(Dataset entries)
------------------------------------------------

-- pv_equiv track=rewrite | github.com/nomelancholy/problem_solving | 프로그래머스/unrated/181918. 배열 만들기 4/배열 만들기 4.py | solution
-- ===== SOURCE A (Python) =====
-- def solution(arr):
--     stk = []
--
--     i = 0
--
--     while i < len(arr):
--         if stk:
--             if stk[-1] < arr[i]:
--                 stk.append(arr[i])
--                 i += 1
--             else:
--                 stk = stk[:-1]
--         else:
--             stk.append(arr[i])
--             i += 1
--
--
--     return stk
-- ===== SOURCE B (Python) =====
-- def solution(arr):
--     res = []
--     running_min = None
--     for x in reversed(arr):
--         if running_min is None or x < running_min:
--             res.append(x)
--             running_min = x
--     return res[::-1]
-- ===== Notes on version B (the rewrite author's own statement) =====
-- stated objective: faster
-- what changed: Replaces the while-loop stack simulation (with repeated stk[:-1] list copies) by a single right-to-left pass keeping each element that is strictly below the running minimum of all later elements.
import Mathlib
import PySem

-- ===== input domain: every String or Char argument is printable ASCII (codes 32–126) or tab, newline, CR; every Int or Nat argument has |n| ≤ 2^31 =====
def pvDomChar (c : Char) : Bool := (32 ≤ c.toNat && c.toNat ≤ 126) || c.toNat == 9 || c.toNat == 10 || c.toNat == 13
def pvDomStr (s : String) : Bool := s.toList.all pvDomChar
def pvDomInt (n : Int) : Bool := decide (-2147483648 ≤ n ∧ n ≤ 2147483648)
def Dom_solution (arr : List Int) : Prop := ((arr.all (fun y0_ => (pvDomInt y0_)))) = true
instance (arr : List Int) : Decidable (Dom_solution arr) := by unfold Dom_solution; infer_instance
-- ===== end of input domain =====

-- B replaces A's stack simulation by one right-to-left running-minimum pass (equal return values; A mutates nothing observable).

-- ===== PORT A =====
-- A's while-loop over (stk, i); the stack is kept top-first, so Python's
-- stk.append(x) / stk[-1] / stk[:-1] become x :: stk / head / tail, and the
-- returned bottom-to-top stack is the final reverse.
def solutionLoopA : List Int → List Int → List Int
  | stk, [] => stk
  | [], x :: xs => solutionLoopA [x] xs
  | t :: rest, x :: xs =>
    if t < x then solutionLoopA (x :: t :: rest) xs
    else solutionLoopA rest (x :: xs)
termination_by stk xs => 2 * xs.length + stk.length

def solution (arr : List Int) : List Int := (solutionLoopA [] arr).reverse

-- ===== PORT B =====
-- Source B's loop over reversed(arr): res accumulates, running_min is None or the min so far.
def solutionLoopB : List Int → List Int → Option Int → List Int
  | [], res, _ => res
  | x :: xs, res, m =>
    if (match m with | none => true | some v => decide (x < v)) then
      solutionLoopB xs (res ++ [x]) (some x)
    else
      solutionLoopB xs res m

def solution_alt (arr : List Int) : List Int := (solutionLoopB arr.reverse [] none).reverse

-- ===== PRECONDITION & SPEC =====
def Spec_solution (arr : List Int) (out : List Int) : Prop := out = solution_alt arr
instance (arr : List Int) (out : List Int) : Decidable (Spec_solution arr out) := by unfold Spec_solution; infer_instance

-- ===== CLAIM (what is proved, stated in full; the proofs are below) =====
def Claim_equal_solution : Prop := ∀ (arr : List Int), Dom_solution arr → Spec_solution arr (solution arr)

-- ===== LEMMAS AND PROOFS =====

-- x < m, with none = +infinity
def pvLtm (x : Int) (m : Option Int) : Bool := match m with | none => true | some v => decide (x < v)

-- min m x, with none = +infinity
def pvMinm (m : Option Int) (z : Int) : Option Int := some (match m with | none => z | some v => min v z)

-- B's loop with the accumulator stripped
def pvPick : List Int → Option Int → List Int
  | [], _ => []
  | x :: xs, m => if pvLtm x m then x :: pvPick xs (some x) else pvPick xs m

-- common characterization: keep x iff x < every later element and x < m
def pvSfm : List Int → Option Int → List Int
  | [], _ => []
  | x :: xs, m =>
    if (xs.all (fun y => decide (x < y)) && pvLtm x m) then x :: pvSfm xs m else pvSfm xs m

theorem pvLoopB_eq (ys : List Int) : ∀ (res : List Int) (m : Option Int),
    solutionLoopB ys res m = res ++ pvPick ys m := by
  induction ys with
  | nil => intro res m; simp [solutionLoopB, pvPick]
  | cons x xs ih =>
    intro res m
    simp only [solutionLoopB, pvPick, pvLtm]
    cases m with
    | none => simp [ih]
    | some v =>
      by_cases h : x < v
      · simp [h, ih]
      · simp [h, ih]

theorem pvSfm_append (z : Int) : ∀ (ys : List Int) (m : Option Int),
    pvSfm (ys ++ [z]) m = pvSfm ys (pvMinm m z) ++ (if pvLtm z m then [z] else []) := by
  intro ys
  induction ys with
  | nil =>
    intro m; simp [pvSfm]
  | cons y ys ih =>
    intro m
    have hcond : (((ys ++ [z]).all (fun w => decide (y < w))) && pvLtm y m)
        = ((ys.all (fun w => decide (y < w))) && pvLtm y (pvMinm m z)) := by
      cases m with
      | none => simp [pvLtm, pvMinm, Bool.and_comm]
      | some v =>
        simp only [List.all_append, List.all_cons, List.all_nil, pvLtm, pvMinm]
        by_cases h1 : y < z <;> by_cases h2 : y < v <;>
          simp [h1, h2, Bool.and_comm]
    simp only [List.cons_append, pvSfm, hcond, ih]
    by_cases h : (ys.all (fun w => decide (y < w)) && pvLtm y (pvMinm m z)) = true <;> simp [h]

theorem pvPick_reverse (xs : List Int) : ∀ (m : Option Int),
    pvPick xs.reverse m = (pvSfm xs m).reverse := by
  induction xs using List.reverseRecOn with
  | nil => intro m; simp [pvPick, pvSfm]
  | append_singleton ys z ih =>
    intro m
    rw [pvSfm_append]
    simp only [List.reverse_append, List.reverse_cons, List.reverse_nil, List.nil_append]
    rw [pvPick.eq_def]
    by_cases h : pvLtm z m = true
    · have hmin : pvMinm m z = some z := by
        cases m with
        | none => simp [pvMinm]
        | some v =>
          simp only [pvLtm, decide_eq_true_eq] at h
          simp [pvMinm, min_eq_right (le_of_lt h)]
      simp [h, ih, hmin]
    · have hmin : pvMinm m z = m := by
        cases m with
        | none => simp [pvLtm] at h
        | some v =>
          simp only [pvLtm, decide_eq_true_eq] at h
          simp [pvMinm, min_eq_left (le_of_not_gt h)]
      simp [h, ih, hmin]

theorem pvLoopA_eq : ∀ (stk xs : List Int),
    List.Pairwise (fun a b => b < a) stk →
    solutionLoopA stk xs
      = (pvSfm xs none).reverse ++ stk.filter (fun e => xs.all (fun y => decide (e < y))) := by
  intro stk xs
  induction stk, xs using solutionLoopA.induct with
  | case1 stk =>
    intro _
    simp [solutionLoopA, pvSfm, List.filter_eq_self.mpr]
  | case2 x xs ih =>
    intro _
    have h1 : List.Pairwise (fun a b : Int => b < a) [x] := by simp
    rw [solutionLoopA, ih h1]
    simp only [pvSfm, pvLtm, Bool.and_true, List.append_nil, List.filter]
    by_cases h : (xs.all (fun y => decide (x < y))) = true <;> simp [h]
  | case3 t rest x xs htx ih =>
    intro hp
    have hlt : ∀ e ∈ t :: rest, e < x := by
      intro e he
      rcases List.mem_cons.mp he with rfl | he'
      · exact htx
      · exact lt_trans (List.rel_of_pairwise_cons hp he') htx
    have hp' : List.Pairwise (fun a b : Int => b < a) (x :: t :: rest) :=
      List.pairwise_cons.mpr ⟨hlt, hp⟩
    rw [solutionLoopA, if_pos htx, ih hp']
    have hfc : (t :: rest).filter (fun e => xs.all (fun y => decide (e < y)))
        = (t :: rest).filter (fun e => (x :: xs).all (fun y => decide (e < y))) := by
      apply List.filter_congr
      intro e he
      simp [hlt e he]
    simp only [List.filter_cons, hfc]
    simp only [pvSfm, pvLtm, Bool.and_true]
    by_cases h : (xs.all (fun y => decide (x < y))) = true <;> simp [h]
  | case4 t rest x xs htx ih =>
    intro hp
    rw [solutionLoopA, if_neg htx, ih (List.Pairwise.of_cons hp)]
    have : ((x :: xs).all (fun y => decide (t < y))) = false := by
      simp only [List.all_cons, Bool.and_eq_false_iff]
      left; simpa using htx
    simp only [List.filter_cons, this, Bool.false_eq_true, if_false]

-- ===== VERDICT (by name: the statement is the Claim_ definition above) =====
theorem solution_spec : Claim_equal_solution := by
  intro arr _
  unfold Spec_solution solution solution_alt
  rw [pvLoopB_eq, pvPick_reverse, pvLoopA_eq [] arr List.Pairwise.nil]
  simp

------------------------------------------------

### Problem details
All lines above that hold the string "rewrite" should be copied.

### Output below
-- pv_equiv track=rewrite | github.com/nomelancholy/problem_solving | 프로그래머스/unrated/181918. 배열 만들기 4/배열 만들기 4.py | solution
-- ===== Notes on version B (the rewrite author's own statement) =====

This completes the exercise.